Of course these vertices lie on a spherical surface --but let’s suppose they are not.

Now how do you calculate the average of the normals?
Thanks!

Haoxiang
UC San Diego

Hi,
i just took the code out of my program, and of course without the context it is difficult to understand.
I just saw that the example code of you is from the RED BOOK. So i suppose that you have it. On page 667 you will find the idea of my solution.
The only question that might exist after reading this 2 pages (on page 665 you will find the perfect solution, maybe you are majoring in physics or mathematics )
how to ensure that for every arbitrary surface that consists of triangles your code will work.
Since you know all the vertices and the number of triangles you could paint the whole surface just by painting every sole triangle (slow of course).
Why i mention this ? Because you dont know how many triangles a particular vertex is component of (excuse my english -> not my mother-tongue).
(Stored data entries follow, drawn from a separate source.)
-- pv_equiv track=rewrite | github.com/Chrisaor/StudyPython | GeeksforGeeks/Practice/2. Basic/44.RearrangeArray.py | rearrange_array
-- ===== SOURCE A (Python) =====
-- def rearrange_array(arr):
--     rearray = list()
--     for i in range(len(arr)):
--         if i % 2 == 0:
--             num = arr.pop()
--             rearray.append(num)
--         else:
--             num = arr[0]
--             del arr[0]
--             rearray.append(num)
--     return ' '.join(map(str, rearray))
-- ===== SOURCE B (Python) =====
-- def rearrange_array(arr):
--     n = len(arr)
--     merged = []
--     for x, y in zip(arr[::-1], arr):
--         merged.append(x)
--         merged.append(y)
--     return ' '.join(map(str, merged[:n]))
-- ===== Notes on version B (the rewrite author's own statement) =====
-- stated objective: faster
-- what changed: A destructively pops the last / deletes the first element of the list n times (each front deletion is O(n)); B zips the reversed list with the forward list, flattens the pairs and truncates to n elements in one linear pass without mutating the input.
import Mathlib
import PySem

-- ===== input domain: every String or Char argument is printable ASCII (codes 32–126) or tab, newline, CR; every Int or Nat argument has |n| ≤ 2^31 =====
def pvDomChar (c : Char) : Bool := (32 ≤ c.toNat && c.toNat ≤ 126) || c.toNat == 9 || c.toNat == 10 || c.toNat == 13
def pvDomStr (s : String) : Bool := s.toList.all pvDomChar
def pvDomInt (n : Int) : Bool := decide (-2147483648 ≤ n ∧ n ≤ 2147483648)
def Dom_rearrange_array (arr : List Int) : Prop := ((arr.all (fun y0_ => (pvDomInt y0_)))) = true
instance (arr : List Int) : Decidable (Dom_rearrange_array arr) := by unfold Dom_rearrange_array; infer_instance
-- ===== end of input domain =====

-- B replaces A's quadratic pop/del loop by a linear zip of the reversed and the forward list,
-- truncated to length n (return value only: A empties its argument in place, B does not mutate it).

-- ===== PORT A =====
-- one iteration of A's loop body: even i pops the last element, odd i deletes the first
def pvStepA (st : List Int × List Int) (i : Int) : List Int × List Int :=
  if PySem.Int.mod i 2 == 0 then
    match PySem.List.pop? st.1 (-1) with
    | some (num, rest) => (rest, st.2 ++ [num])
    | none => st            -- unreachable: the loop runs exactly st.1.length times
  else
    match st.1 with
    | [] => st              -- unreachable guard for 'arr[0]' / 'del arr[0]'
    | num :: rest => (rest, st.2 ++ [num])

def rearrange_array (arr : List Int) : String :=
  let st := (PySem.List.pyRange 0 (arr.length : Int) 1).foldl pvStepA (arr, ([] : List Int))
  PySem.Str.join " " (st.2.map PySem.Int.toStr)

-- ===== PORT B =====
def rearrange_array_alt (arr : List Int) : String :=
  let n := arr.length
  let rev := (PySem.List.slice? arr none none (-1)).getD []   -- arr[::-1]; step ≠ 0, never none
  let merged := (rev.zip arr).foldl (fun acc p => acc ++ [p.1, p.2]) ([] : List Int)
  PySem.Str.join " " ((PySem.List.slice merged none (some (n : Int))).map PySem.Int.toStr)

-- ===== PRECONDITION & SPEC =====
def Spec_rearrange_array (arr : List Int) (out : String) : Prop := out = rearrange_array_alt arr
instance (arr : List Int) (out : String) : Decidable (Spec_rearrange_array arr out) := by unfold Spec_rearrange_array; infer_instance

-- ===== CLAIM (what is proved, stated in full; the proofs are below) =====
def Claim_equal_rearrange_array : Prop := ∀ (arr : List Int), Dom_rearrange_array arr → Spec_rearrange_array arr (rearrange_array arr)

-- ===== LEMMAS AND PROOFS =====

-- the common value: alternately take the last and the first element of the remaining list
def interl : List Int → List Int
  | [] => []
  | [x] => [x]
  | x :: y :: rest =>
      (y :: rest).getLast (by simp) :: x :: interl ((y :: rest).dropLast)
termination_by l => l.length
decreasing_by simp [List.length_dropLast]

lemma interl_two (x y : Int) (rest : List Int) :
    interl (x :: y :: rest)
      = (y :: rest).getLast (by simp) :: x :: interl ((y :: rest).dropLast) := by
  simp [interl]

lemma stepA_even (l acc : List Int) (i : Int) (h : PySem.Int.mod i 2 = 0) (hne : l ≠ []) :
    pvStepA (l, acc) i = (l.dropLast, acc ++ [l.getLast hne]) := by
  have hpop : PySem.List.pop? l (-1) = some (l.getLast hne, l.dropLast) := by
    conv_lhs => rw [← List.dropLast_append_getLast (l := l) hne]
    exact PySem.List.pop?_last _ _
  unfold pvStepA
  rw [if_pos (show (PySem.Int.mod i 2 == 0) = true from by simp only [beq_iff_eq]; exact h), hpop]

lemma stepA_odd (x : Int) (rest acc : List Int) (i : Int) (h : ¬ PySem.Int.mod i 2 = 0) :
    pvStepA (x :: rest, acc) i = (rest, acc ++ [x]) := by
  unfold pvStepA
  rw [if_neg (show ¬ (PySem.Int.mod i 2 == 0) = true from by simp only [beq_iff_eq]; exact h)]

lemma loopA (n : Nat) : ∀ (l acc : List Int) (i : Int),
    l.length = n → PySem.Int.mod i 2 = 0 →
    (PySem.List.pyRange i (i + (l.length : Int)) 1).foldl pvStepA (l, acc)
      = ([], acc ++ interl l) := by
  induction n using Nat.strong_induction_on with
  | _ n ih =>
    intro l acc i hlen hmod
    match l with
    | [] => simp [PySem.List.pyRange_one_eq_nil, interl]
    | [x] =>
        rw [show (i + (([x] : List Int).length : Int)) = i + 1 by norm_num,
            PySem.List.pyRange_one_cons (by omega), PySem.List.pyRange_one_eq_nil (by omega),
            List.foldl_cons, stepA_even [x] acc i hmod (by simp), List.foldl_nil]
        simp [interl]
    | x :: y :: rest =>
        have hmod1 : ¬ PySem.Int.mod (i + 1) 2 = 0 := by
          rw [PySem.Int.mod_eq_emod_of_pos (by norm_num)] at hmod ⊢; omega
        have hmod2 : PySem.Int.mod (i + 1 + 1) 2 = 0 := by
          rw [PySem.Int.mod_eq_emod_of_pos (by norm_num)] at hmod ⊢; omega
        have hlen2 : (y :: rest).dropLast.length = n - 2 := by
          simp at hlen ⊢; omega
        rw [PySem.List.pyRange_one_cons (by simp; omega), List.foldl_cons,
            stepA_even _ acc i hmod (by simp),
            show (x :: y :: rest).dropLast = x :: (y :: rest).dropLast from rfl,
            show (x :: y :: rest).getLast (by simp) = (y :: rest).getLast (by simp) from
              List.getLast_cons (by simp),
            PySem.List.pyRange_one_cons (by simp), List.foldl_cons,
            stepA_odd x _ _ (i + 1) hmod1,
            show i + ((x :: y :: rest).length : Int)
                = (i + 1 + 1) + ((y :: rest).dropLast.length : Int) from by
              simp; ring,
            ih (n - 2) (by simp at hlen; omega) _ _ (i + 1 + 1) hlen2 hmod2,
            interl_two x y rest]
        simp

lemma length_flat_pairs (L : List (Int × Int)) :
    (L.foldl (fun acc p => acc ++ [p.1, p.2]) ([] : List Int)).length = 2 * L.length := by
  rw [PySem.List.foldl_append_eq_flatMap]
  induction L with
  | nil => simp
  | cons p L ih => simp at ih ⊢; omega

lemma flat_pairs_append (L M : List (Int × Int)) :
    (L ++ M).foldl (fun acc p => acc ++ [p.1, p.2]) ([] : List Int)
      = L.foldl (fun acc p => acc ++ [p.1, p.2]) ([] : List Int)
        ++ M.foldl (fun acc p => acc ++ [p.1, p.2]) ([] : List Int) := by
  simp only [PySem.List.foldl_append_eq_flatMap]
  simp

lemma flat_pairs_start (L : List (Int × Int)) (a b : Int) :
    L.foldl (fun acc p => acc ++ [p.1, p.2]) ([a, b] : List Int)
      = a :: b :: L.foldl (fun acc p => acc ++ [p.1, p.2]) ([] : List Int) := by
  simp only [PySem.List.foldl_append_eq_flatMap]
  simp

lemma interl_eq_take_flat (n : Nat) : ∀ (l : List Int), l.length = n →
    interl l
      = ((l.reverse.zip l).foldl (fun acc p => acc ++ [p.1, p.2]) ([] : List Int)).take l.length := by
  induction n using Nat.strong_induction_on with
  | _ n ih =>
    intro l hlen
    match l with
    | [] => simp [interl]
    | [x] => simp [interl]
    | x :: y :: rest =>
        obtain ⟨ys, z, hyz⟩ : ∃ ys z, (y :: rest) = ys ++ [z] :=
          ⟨_, _, (List.dropLast_append_getLast (l := y :: rest) (by simp)).symm⟩
        have hlys : ys.length = n - 2 := by
          rw [hyz] at hlen; simp at hlen; omega
        have hrev : (x :: y :: rest).reverse = z :: (ys.reverse ++ [x]) := by
          rw [hyz]; simp
        have hzip : ((x :: y :: rest).reverse.zip (x :: y :: rest))
            = (z, x) :: ((ys.reverse.zip ys) ++ [(x, z)]) := by
          rw [hrev]
          conv_lhs => rw [hyz]
          rw [List.zip_cons_cons, List.zip_append (by simp)]
          simp
        rw [interl_two x y rest,
            show (y :: rest).getLast (by simp) = z from by simp [hyz],
            show (y :: rest).dropLast = ys from by simp [hyz],
            hzip, List.foldl_cons]
        simp only [List.nil_append]
        rw [flat_pairs_start,
            show (x :: y :: rest).length = ys.length + 2 from by rw [hyz]; simp,
            List.take_succ_cons, List.take_succ_cons,
            flat_pairs_append,
            List.take_append_of_le_length
              (by rw [length_flat_pairs, List.length_zip, List.length_reverse]; omega),
            ← ih (n - 2) (by simp at hlen; omega) ys hlys]

-- ===== VERDICT (by name: the statement is the Claim_ definition above) =====
theorem rearrange_array_spec : Claim_equal_rearrange_array := by
  intro arr _
  unfold Spec_rearrange_array
  simp only [rearrange_array, rearrange_array_alt,
    PySem.List.slice?_none_none_neg_one, Option.getD_some]
  have h0 : (PySem.List.pyRange 0 (arr.length : Int) 1).foldl pvStepA (arr, ([] : List Int))
      = ([], [] ++ interl arr) := by
    have := loopA arr.length arr [] 0 rfl (by decide)
    rwa [zero_add] at this
  rw [h0, PySem.List.slice_to_natCast,
      interl_eq_take_flat arr.length arr rfl]
  simp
Let`s say that vertex B is component of 13 triangles, that means that you have to add 13 normals normalize the result and this will be the normal for vertex B. Now if you would have a code that renders all the triangles, you can be sure that vertex B will occure 13 times (exactly ). Now all the 13 times you know which particular triangle is rendered, as you know all the triangle-normals you know now also this particular normal.

Maybe you have now some clue what my code does -> this is one possible solution.
In my code i am using structures for the vertices, nx,ny,nz are just components of a vertex structure that hold the normal compon. while adding them.
The normal_arr just holds the previously calculated normals of the triangles not the averaged ones.
This way i connect the normal and the vertex compon. tightly, but i think you can`t use vertex arrays etc. anymore -> that is the disadvantage.

If you are going to average surface normals to get vertex normals, you might as well take the small extra step of considering smoothing groups. Or if this type of smoothing just isn’t good enough, you may consider using subdivision surfaces in addition to smoothing groups.

[This message has been edited by DFrey (edited 08-12-2002).]

Smoothing groups…what do you mean with that ?
Subdivision is good…unless you try to animate it…

Smoothing groups are a collection of polygons that have averaged normals at the vertices. This leads to a smoother look to the rendered geometry.